### ACTIVITY
Check every line of the data for the string "hmem" and copy the ones that have it.

Collected data entries:
*-*-*
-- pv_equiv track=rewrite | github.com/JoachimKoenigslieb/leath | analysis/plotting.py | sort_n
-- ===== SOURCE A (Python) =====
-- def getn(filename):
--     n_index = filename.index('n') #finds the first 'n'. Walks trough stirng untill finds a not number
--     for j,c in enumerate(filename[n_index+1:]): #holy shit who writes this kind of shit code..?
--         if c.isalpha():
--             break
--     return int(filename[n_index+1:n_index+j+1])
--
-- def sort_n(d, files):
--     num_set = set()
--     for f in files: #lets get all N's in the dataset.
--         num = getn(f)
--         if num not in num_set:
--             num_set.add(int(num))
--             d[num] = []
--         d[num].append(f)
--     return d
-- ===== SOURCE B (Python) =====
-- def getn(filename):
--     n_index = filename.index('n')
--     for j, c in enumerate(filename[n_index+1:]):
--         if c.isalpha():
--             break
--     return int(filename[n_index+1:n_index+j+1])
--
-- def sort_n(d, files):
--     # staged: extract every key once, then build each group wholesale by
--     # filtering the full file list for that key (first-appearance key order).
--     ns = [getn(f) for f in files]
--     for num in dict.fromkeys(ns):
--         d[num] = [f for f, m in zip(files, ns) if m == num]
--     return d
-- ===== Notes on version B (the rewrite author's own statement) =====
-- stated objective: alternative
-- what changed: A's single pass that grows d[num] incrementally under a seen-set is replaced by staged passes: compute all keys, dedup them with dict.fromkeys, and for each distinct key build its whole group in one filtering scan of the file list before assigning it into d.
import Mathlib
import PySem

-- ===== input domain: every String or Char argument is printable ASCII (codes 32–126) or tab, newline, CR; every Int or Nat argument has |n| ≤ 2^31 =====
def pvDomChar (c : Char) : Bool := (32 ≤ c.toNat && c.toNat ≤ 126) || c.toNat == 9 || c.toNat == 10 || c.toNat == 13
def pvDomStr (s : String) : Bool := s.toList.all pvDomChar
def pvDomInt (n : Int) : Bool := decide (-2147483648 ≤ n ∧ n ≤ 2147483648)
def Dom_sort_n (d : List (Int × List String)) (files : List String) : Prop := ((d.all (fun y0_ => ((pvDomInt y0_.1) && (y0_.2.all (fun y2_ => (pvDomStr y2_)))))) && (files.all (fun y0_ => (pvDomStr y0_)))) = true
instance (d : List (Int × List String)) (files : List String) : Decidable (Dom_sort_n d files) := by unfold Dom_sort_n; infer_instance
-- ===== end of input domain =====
*-*-*
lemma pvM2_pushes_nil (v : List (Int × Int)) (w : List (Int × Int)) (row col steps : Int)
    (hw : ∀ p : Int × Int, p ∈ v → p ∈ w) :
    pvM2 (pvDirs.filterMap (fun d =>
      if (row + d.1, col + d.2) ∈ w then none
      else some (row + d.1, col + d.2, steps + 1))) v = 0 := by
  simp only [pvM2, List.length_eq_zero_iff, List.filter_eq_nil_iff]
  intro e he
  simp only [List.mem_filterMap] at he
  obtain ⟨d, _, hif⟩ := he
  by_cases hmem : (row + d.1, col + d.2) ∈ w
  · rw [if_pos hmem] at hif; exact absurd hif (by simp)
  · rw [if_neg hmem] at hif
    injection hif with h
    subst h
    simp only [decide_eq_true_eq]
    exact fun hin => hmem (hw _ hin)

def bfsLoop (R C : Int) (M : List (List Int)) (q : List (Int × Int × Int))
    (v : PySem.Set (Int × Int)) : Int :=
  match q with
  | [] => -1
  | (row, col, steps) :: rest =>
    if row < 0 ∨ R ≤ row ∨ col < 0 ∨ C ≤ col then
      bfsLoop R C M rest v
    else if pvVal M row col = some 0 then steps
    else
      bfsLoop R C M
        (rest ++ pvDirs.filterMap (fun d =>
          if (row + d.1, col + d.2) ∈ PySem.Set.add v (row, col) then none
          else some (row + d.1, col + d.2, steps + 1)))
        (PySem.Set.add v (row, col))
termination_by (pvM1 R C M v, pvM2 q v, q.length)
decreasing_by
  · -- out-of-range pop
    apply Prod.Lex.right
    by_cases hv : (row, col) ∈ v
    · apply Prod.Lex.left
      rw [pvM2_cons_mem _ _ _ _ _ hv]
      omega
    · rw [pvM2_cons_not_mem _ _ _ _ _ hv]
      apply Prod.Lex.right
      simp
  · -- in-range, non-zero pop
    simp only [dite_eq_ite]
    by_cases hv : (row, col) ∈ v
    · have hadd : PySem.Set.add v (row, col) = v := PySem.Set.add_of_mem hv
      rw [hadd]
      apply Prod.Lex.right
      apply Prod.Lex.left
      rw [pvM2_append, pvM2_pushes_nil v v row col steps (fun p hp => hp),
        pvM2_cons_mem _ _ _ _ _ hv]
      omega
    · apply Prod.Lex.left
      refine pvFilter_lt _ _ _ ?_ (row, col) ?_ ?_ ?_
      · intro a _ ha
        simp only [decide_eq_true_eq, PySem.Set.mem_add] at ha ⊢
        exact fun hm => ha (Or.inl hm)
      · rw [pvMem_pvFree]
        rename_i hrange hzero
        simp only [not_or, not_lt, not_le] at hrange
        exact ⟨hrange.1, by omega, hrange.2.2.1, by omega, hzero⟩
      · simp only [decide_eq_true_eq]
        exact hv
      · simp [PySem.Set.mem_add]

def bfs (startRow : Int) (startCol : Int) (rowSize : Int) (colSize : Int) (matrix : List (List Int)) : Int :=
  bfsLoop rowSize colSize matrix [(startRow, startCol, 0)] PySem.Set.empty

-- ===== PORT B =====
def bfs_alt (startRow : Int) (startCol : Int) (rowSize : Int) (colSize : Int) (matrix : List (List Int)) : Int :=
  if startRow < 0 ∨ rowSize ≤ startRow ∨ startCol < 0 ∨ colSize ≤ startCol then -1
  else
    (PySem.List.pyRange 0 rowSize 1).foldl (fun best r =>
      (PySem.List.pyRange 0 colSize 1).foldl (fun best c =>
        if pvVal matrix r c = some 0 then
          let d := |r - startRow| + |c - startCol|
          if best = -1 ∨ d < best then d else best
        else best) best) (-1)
*-*-*
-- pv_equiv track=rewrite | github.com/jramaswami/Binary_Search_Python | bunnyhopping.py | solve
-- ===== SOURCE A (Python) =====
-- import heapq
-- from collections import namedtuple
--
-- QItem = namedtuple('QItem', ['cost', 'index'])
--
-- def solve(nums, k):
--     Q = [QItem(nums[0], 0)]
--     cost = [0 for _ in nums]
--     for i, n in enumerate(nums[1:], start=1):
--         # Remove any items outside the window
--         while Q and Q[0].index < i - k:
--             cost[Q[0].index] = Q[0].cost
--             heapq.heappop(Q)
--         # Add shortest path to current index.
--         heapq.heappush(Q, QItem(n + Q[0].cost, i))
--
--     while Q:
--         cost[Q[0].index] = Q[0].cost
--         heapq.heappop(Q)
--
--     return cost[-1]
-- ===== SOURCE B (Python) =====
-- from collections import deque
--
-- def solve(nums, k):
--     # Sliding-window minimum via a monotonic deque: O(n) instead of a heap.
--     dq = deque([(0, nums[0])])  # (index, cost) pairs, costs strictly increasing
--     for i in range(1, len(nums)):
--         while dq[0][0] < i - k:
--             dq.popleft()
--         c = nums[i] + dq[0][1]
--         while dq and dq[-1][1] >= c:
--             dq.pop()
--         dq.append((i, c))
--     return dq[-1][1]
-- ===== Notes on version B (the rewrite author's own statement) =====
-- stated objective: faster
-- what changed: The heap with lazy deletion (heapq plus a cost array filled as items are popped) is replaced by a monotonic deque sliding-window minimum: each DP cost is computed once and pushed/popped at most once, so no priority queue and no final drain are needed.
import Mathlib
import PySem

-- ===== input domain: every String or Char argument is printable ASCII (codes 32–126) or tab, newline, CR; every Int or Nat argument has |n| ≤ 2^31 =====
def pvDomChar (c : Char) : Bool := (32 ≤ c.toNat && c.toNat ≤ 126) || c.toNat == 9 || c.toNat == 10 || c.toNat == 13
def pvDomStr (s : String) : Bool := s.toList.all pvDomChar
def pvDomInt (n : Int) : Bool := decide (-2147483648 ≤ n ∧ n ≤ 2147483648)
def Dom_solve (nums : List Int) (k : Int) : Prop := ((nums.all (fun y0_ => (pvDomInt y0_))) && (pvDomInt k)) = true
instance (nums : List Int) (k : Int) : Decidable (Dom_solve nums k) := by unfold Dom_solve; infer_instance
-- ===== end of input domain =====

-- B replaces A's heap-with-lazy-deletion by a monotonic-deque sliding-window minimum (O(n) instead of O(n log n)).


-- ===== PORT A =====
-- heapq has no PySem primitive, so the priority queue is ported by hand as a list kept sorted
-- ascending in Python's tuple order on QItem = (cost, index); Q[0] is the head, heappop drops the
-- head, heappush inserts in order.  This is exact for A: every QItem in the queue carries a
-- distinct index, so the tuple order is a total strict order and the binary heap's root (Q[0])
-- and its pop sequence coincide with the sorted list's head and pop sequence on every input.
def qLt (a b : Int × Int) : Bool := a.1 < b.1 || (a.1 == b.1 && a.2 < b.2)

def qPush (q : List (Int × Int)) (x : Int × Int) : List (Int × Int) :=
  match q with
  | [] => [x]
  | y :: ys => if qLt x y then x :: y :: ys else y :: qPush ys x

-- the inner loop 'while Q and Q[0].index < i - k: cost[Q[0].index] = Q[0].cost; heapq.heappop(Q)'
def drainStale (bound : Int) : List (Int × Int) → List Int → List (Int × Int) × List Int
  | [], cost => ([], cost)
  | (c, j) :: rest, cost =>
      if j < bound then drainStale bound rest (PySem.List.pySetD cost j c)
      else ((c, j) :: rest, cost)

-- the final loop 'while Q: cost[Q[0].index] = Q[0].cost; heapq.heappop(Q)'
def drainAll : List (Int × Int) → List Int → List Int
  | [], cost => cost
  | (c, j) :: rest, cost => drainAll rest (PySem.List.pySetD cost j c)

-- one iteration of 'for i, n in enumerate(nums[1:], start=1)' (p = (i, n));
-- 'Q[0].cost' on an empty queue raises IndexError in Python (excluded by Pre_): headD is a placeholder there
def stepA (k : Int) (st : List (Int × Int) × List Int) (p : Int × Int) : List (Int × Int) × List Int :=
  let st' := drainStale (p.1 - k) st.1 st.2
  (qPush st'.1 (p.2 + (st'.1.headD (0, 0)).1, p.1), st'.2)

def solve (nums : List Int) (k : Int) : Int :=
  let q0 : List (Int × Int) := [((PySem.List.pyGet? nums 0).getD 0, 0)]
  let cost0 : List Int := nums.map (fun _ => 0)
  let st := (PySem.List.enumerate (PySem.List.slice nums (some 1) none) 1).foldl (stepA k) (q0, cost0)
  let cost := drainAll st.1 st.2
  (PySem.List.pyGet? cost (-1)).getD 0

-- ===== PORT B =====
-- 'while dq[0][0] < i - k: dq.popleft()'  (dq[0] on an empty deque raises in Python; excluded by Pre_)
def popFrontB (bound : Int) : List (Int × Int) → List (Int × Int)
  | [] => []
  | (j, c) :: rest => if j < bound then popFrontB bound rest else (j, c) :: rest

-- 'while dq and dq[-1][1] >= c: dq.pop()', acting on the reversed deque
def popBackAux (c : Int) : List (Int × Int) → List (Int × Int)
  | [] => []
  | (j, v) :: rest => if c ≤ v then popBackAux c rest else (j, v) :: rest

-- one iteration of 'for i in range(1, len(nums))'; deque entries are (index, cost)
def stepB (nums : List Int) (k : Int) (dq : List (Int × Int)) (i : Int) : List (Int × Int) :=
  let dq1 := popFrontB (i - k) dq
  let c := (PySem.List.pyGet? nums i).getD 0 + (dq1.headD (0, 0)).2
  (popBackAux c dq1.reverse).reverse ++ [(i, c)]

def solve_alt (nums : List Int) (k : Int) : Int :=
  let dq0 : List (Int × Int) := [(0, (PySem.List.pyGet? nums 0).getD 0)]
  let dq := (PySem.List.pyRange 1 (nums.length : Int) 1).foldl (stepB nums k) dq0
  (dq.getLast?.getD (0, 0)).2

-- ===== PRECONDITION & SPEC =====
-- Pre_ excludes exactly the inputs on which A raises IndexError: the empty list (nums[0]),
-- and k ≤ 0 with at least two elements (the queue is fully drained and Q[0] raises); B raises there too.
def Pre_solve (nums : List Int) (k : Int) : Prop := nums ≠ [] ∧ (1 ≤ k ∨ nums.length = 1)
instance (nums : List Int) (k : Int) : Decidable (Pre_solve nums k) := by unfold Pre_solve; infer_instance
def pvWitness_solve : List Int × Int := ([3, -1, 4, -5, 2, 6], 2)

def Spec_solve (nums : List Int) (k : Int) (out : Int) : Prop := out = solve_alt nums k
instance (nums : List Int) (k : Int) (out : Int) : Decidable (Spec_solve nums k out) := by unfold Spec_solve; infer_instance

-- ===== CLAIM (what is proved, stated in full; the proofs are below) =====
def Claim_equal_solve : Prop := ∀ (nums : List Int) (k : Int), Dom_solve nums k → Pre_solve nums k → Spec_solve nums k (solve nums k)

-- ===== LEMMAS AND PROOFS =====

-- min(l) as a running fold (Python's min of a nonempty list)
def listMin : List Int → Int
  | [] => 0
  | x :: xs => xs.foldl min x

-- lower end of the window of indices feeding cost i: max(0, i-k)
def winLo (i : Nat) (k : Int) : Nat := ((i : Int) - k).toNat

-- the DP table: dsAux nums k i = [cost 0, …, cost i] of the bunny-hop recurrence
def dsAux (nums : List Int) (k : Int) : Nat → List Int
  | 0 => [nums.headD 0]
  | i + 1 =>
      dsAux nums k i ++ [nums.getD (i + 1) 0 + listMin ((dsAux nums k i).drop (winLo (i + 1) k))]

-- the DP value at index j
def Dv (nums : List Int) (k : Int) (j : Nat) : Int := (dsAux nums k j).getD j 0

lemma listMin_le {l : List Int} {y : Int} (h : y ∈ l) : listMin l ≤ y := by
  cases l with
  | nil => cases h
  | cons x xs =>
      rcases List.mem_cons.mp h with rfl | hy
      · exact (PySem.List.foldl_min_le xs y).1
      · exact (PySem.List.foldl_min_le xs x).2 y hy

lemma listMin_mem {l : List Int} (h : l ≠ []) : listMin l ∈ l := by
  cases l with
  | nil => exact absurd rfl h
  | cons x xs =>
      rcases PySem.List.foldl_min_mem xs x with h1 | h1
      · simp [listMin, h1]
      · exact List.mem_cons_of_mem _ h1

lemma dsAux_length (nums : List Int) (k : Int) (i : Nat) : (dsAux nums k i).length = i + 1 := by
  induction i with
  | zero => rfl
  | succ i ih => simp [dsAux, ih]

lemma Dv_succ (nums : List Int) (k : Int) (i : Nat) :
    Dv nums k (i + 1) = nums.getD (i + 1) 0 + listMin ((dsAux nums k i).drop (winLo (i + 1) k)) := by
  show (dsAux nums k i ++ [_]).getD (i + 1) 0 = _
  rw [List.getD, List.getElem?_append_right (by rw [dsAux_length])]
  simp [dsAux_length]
*-*-*
### RESULT FOR THIS EXERCISE
  by_cases hmem : (row + d.1, col + d.2) ∈ w
  · rw [if_pos hmem] at hif; exact absurd hif (by simp)
  · rw [if_neg hmem] at hif
    exact fun hin => hmem (hw _ hin)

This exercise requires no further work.